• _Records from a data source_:

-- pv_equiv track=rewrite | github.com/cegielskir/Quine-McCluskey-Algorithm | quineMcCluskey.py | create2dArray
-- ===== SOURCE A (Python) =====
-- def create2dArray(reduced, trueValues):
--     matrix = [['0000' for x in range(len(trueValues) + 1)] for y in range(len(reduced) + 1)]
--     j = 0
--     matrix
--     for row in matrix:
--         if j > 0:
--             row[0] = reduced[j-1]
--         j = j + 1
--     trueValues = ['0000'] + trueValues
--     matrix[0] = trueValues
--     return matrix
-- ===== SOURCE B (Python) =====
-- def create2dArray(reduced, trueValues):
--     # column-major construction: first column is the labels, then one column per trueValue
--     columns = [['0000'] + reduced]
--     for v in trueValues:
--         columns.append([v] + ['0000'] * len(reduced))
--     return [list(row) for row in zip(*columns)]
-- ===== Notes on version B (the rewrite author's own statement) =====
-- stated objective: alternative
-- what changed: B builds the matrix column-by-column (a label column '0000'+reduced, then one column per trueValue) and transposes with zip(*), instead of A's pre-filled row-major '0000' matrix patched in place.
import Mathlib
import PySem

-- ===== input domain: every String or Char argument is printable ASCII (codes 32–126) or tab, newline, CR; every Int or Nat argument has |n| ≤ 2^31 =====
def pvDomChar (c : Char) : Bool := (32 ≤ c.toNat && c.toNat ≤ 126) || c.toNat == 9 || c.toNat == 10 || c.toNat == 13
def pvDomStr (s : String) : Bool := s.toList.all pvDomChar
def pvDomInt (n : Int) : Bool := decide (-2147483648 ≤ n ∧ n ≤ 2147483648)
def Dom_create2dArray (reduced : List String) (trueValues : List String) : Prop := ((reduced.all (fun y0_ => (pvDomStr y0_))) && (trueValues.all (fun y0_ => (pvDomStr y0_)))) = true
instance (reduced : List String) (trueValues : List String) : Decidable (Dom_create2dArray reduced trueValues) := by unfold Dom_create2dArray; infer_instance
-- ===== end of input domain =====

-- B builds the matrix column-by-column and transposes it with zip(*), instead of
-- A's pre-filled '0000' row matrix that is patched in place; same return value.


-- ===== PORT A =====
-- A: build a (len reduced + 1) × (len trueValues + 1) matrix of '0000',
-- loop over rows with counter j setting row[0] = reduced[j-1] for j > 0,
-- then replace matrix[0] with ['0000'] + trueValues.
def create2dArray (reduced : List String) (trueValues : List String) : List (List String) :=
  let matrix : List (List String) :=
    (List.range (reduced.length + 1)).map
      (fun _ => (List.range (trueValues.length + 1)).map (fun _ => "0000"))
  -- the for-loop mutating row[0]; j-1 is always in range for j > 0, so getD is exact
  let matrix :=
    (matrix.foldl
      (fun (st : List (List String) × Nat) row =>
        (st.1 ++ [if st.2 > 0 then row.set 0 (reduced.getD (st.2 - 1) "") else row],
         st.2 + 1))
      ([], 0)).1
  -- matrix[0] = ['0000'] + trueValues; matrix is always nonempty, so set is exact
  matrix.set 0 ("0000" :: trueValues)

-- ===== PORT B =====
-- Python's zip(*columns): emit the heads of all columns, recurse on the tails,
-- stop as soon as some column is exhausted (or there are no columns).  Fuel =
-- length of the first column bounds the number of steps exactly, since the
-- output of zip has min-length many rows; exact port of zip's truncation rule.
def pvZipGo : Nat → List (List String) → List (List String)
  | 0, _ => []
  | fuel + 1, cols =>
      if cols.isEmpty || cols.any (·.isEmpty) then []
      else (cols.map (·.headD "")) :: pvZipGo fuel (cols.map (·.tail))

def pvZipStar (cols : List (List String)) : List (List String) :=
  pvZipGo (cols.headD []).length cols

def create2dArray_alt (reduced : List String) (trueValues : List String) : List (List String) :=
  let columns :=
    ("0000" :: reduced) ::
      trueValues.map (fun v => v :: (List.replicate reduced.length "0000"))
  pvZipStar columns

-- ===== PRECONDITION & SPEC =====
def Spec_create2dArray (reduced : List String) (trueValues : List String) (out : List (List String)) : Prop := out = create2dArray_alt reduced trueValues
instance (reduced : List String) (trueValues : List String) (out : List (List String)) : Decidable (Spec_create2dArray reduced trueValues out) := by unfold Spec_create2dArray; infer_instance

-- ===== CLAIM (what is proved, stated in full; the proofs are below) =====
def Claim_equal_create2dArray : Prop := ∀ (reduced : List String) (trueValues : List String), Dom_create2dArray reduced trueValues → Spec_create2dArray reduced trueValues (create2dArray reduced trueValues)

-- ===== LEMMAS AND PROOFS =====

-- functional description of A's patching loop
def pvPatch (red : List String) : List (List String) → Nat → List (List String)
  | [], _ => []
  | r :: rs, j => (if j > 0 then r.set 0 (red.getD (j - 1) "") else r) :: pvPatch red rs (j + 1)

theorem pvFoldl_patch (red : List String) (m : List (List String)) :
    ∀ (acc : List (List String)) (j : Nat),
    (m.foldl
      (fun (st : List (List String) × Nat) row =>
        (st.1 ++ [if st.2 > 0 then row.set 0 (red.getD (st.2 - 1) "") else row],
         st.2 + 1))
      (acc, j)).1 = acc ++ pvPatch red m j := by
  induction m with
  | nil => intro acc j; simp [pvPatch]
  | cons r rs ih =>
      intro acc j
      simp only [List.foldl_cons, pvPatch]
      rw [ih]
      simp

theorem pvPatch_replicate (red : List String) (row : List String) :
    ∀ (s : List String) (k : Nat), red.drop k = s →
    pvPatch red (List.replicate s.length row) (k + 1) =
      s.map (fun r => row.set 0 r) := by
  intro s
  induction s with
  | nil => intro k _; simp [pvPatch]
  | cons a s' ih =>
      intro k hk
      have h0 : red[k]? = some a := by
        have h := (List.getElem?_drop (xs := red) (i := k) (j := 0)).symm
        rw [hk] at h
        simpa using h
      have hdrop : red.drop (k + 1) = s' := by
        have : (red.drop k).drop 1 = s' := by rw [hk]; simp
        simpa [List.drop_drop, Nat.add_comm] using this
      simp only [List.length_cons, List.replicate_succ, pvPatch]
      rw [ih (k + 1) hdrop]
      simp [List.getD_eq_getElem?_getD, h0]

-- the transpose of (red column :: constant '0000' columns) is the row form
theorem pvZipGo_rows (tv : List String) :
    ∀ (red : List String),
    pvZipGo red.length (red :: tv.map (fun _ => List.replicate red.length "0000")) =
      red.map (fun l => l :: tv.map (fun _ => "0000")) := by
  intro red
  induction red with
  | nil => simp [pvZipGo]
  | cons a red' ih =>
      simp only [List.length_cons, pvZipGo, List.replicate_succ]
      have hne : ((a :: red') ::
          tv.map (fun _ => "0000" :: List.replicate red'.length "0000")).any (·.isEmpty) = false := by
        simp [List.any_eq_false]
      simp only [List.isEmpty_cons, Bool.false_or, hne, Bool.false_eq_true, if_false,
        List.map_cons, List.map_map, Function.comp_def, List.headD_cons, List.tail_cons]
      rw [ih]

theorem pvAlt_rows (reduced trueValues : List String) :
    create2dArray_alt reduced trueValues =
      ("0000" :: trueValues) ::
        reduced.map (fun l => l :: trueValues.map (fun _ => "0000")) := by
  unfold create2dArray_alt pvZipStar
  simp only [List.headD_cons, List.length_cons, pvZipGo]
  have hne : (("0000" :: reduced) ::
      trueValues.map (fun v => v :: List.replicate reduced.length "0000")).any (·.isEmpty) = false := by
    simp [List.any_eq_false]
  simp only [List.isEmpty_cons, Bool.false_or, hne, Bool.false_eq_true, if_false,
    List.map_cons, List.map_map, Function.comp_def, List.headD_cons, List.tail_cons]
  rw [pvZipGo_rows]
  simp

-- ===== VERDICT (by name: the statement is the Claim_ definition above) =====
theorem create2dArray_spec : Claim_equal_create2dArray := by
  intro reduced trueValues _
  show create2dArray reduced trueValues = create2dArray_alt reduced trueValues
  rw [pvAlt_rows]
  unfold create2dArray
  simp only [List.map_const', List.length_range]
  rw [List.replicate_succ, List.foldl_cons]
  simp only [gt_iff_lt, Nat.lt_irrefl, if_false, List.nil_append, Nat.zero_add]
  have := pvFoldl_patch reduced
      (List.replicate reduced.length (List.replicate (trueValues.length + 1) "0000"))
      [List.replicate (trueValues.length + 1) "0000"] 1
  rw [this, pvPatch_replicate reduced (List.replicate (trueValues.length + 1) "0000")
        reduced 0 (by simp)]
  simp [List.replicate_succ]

• _ASSIGNMENT_: The answer must be every line of the records that holds the string "some".

• _EXERCISE RESPONSE_:
-- stop as soon as some column is exhausted (or there are no columns).  Fuel =
      have h0 : red[k]? = some a := by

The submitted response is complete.